-- the binary search computes countP (number of intervals whose start is ≤ x)
lemma pvBsearch_eq (m : List (Int × Int)) (x : Int)
    (hs : m.Pairwise (fun a b => a.1 ≤ b.1)) :
    ∀ (n lo hi : Nat), hi - lo = n →
      lo ≤ m.countP (fun p => decide (p.1 ≤ x)) →
      m.countP (fun p => decide (p.1 ≤ x)) ≤ hi → hi ≤ m.length →
      pvBsearch m x lo hi = m.countP (fun p => decide (p.1 ≤ x)) := by
  intro n
  induction n using Nat.strong_induction_on with
  | _ n ih =>
    intro lo hi hn h1 h2 h3
    rw [pvBsearch]
    by_cases hlt : lo < hi
    · rw [dif_pos hlt]
      have hmid : (lo + hi) / 2 < m.length := by omega
      have hg : m.getD ((lo + hi) / 2) (0, 0) = m[(lo + hi) / 2] :=
        List.getD_eq_getElem _ _ hmid
      have hchar := countP_prefix x m hs ((lo + hi) / 2) hmid
      by_cases hc : (m.getD ((lo + hi) / 2) (0, 0)).1 ≤ x
      · rw [if_pos hc]
        rw [hg] at hc
        have : (lo + hi) / 2 < m.countP (fun p => decide (p.1 ≤ x)) := hchar.mp hc
        exact ih (hi - ((lo + hi) / 2 + 1)) (by omega) _ _ rfl (by omega) h2 h3
      · rw [if_neg hc]
        rw [hg] at hc
        have : ¬ ((lo + hi) / 2 < m.countP (fun p => decide (p.1 ≤ x))) :=
          fun hlt' => hc (hchar.mpr hlt')
        exact ih ((lo + hi) / 2 - lo) (by omega) _ _ rfl h1 (by omega) (by omega)
    · rw [dif_neg hlt]
      omega

-- B's per-score test equals "x lies in some merged interval"
lemma btest_iff (m : List (Int × Int)) (x : Int)
    (hQ : m.Pairwise (fun a b => a.1 ≤ b.1 ∧ a.2 < b.1)) :
    (0 < pvBsearch m x 0 m.length ∧
      x ≤ (m.getD (pvBsearch m x 0 m.length - 1) (0, 0)).2) ↔
    ∃ p ∈ m, p.1 ≤ x ∧ x ≤ p.2 := by
  have hs : m.Pairwise (fun a b => a.1 ≤ b.1) := hQ.imp (fun h => h.1)
  have hc : m.countP (fun p => decide (p.1 ≤ x)) ≤ m.length := List.countP_le_length
  have hb : pvBsearch m x 0 m.length = m.countP (fun p => decide (p.1 ≤ x)) :=
    pvBsearch_eq m x hs _ 0 m.length rfl (Nat.zero_le _) hc (le_refl _)
  set c := m.countP (fun p => decide (p.1 ≤ x)) with hcdef
  rw [hb]
  constructor
  · rintro ⟨hpos, hle⟩
    have hlt : c - 1 < m.length := by omega
    have hg : m.getD (c - 1) (0, 0) = m[c - 1] := List.getD_eq_getElem _ _ hlt
    refine ⟨m[c - 1], List.getElem_mem hlt, ?_, by rwa [hg] at hle⟩
    exact (countP_prefix x m hs (c - 1) hlt).mpr (by omega)
  · rintro ⟨p, hp, h1, h2⟩
    obtain ⟨j, hj, rfl⟩ := List.mem_iff_getElem.mp hp
    have hjc : j < c := (countP_prefix x m hs j hj).mp h1
    have hpos : 0 < c := by omega
    have hlt : c - 1 < m.length := by omega
    have hg : m.getD (c - 1) (0, 0) = m[c - 1] := List.getD_eq_getElem _ _ hlt
    refine ⟨hpos, ?_⟩
    rw [hg]
    rcases Nat.lt_or_ge j (c - 1) with hjlt | hjge
    · have hcx : m[c - 1].1 ≤ x := (countP_prefix x m hs (c - 1) hlt).mpr (by omega)
      have := (List.pairwise_iff_getElem.mp hQ) j (c - 1) hj hlt hjlt
      omega
    · have : j = c - 1 := by omega
      subst this
      exact h2

-- combined facts about the merged list built from the sorted ranges
lemma merged_props (ranges : List (Int × Int)) :
    (pvMerge (PySem.List.sorted ranges (fun r => r.1) false)).Pairwise
      (fun a b => a.1 ≤ b.1 ∧ a.2 < b.1) ∧
    ∀ x : Int,
      ((∃ p ∈ pvMerge (PySem.List.sorted ranges (fun r => r.1) false), p.1 ≤ x ∧ x ≤ p.2) ↔
        ∃ p ∈ ranges, p.1 ≤ x ∧ x ≤ p.2) := by
  have hs := PySem.List.sorted_pairwise ranges (fun r => r.1)
  have hmem : ∀ p : Int × Int,
      p ∈ PySem.List.sorted ranges (fun r => r.1) false ↔ p ∈ ranges := by
    intro p; simp [PySem.List.mem_sorted]
  cases hS : PySem.List.sorted ranges (fun r => r.1) false with
  | nil =>
    rw [hS] at hmem
    have hr : ranges = [] := by
      cases hranges : ranges with
      | nil => rfl
      | cons a l =>
        exact absurd ((hmem a).mpr (by rw [hranges]; simp)) (by simp)
    constructor
    · simp [pvMerge]
    · intro x
      rw [hr]
      simp [pvMerge]
  | cons p rs =>
    rw [hS] at hs hmem
    rw [pvMerge_cons]
    refine ⟨(pvMergeRec_pairwise rs p hs).1, fun x => ?_⟩
    rw [mem_pvMergeRec x rs p hs]
    constructor
    · rintro ⟨q, hq, h1, h2⟩; exact ⟨q, (hmem q).mp hq, h1, h2⟩
    · rintro ⟨q, hq, h1, h2⟩; exact ⟨q, (hmem q).mpr hq, h1, h2⟩

-- per-score: A's linear scan agrees with B's binary-search test
lemma test_eq (ranges : List (Int × Int)) (x : Int) :
    (is_important x ranges = true) ↔
    (0 < pvBsearch (pvMerge (PySem.List.sorted ranges (fun r => r.1) false)) x 0
        (pvMerge (PySem.List.sorted ranges (fun r => r.1) false)).length ∧
      x ≤ ((pvMerge (PySem.List.sorted ranges (fun r => r.1) false)).getD
        (pvBsearch (pvMerge (PySem.List.sorted ranges (fun r => r.1) false)) x 0
          (pvMerge (PySem.List.sorted ranges (fun r => r.1) false)).length - 1) (0, 0)).2) := by
  obtain ⟨hQ, hmem⟩ := merged_props ranges
  rw [is_important_iff, ← hmem x, ← btest_iff _ x hQ]

-- ===== VERDICT (by name: the statement is the Claim_ definition above) =====
theorem get_significant_nodes_count_spec : Claim_equal_get_significant_nodes_count := by
  intro scores_list importance_ranges _
  unfold Spec_get_significant_nodes_count
  unfold get_significant_nodes_count get_significant_nodes_count_alt
  apply PySem.List.foldl_congr_mem
  intro acc scores _
  congr 2
  apply PySem.List.foldl_congr_mem
  intro count x _
  by_cases h : is_important x importance_ranges = true
  · rw [if_pos h, if_pos ((test_eq importance_ranges x).mp h)]
  · rw [if_neg (by simpa using h), if_neg (fun hc => h ((test_eq importance_ranges x).mpr hc))]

• • •

Respond with only the number of lines above that include the string "hpos".

== Task answer ==
3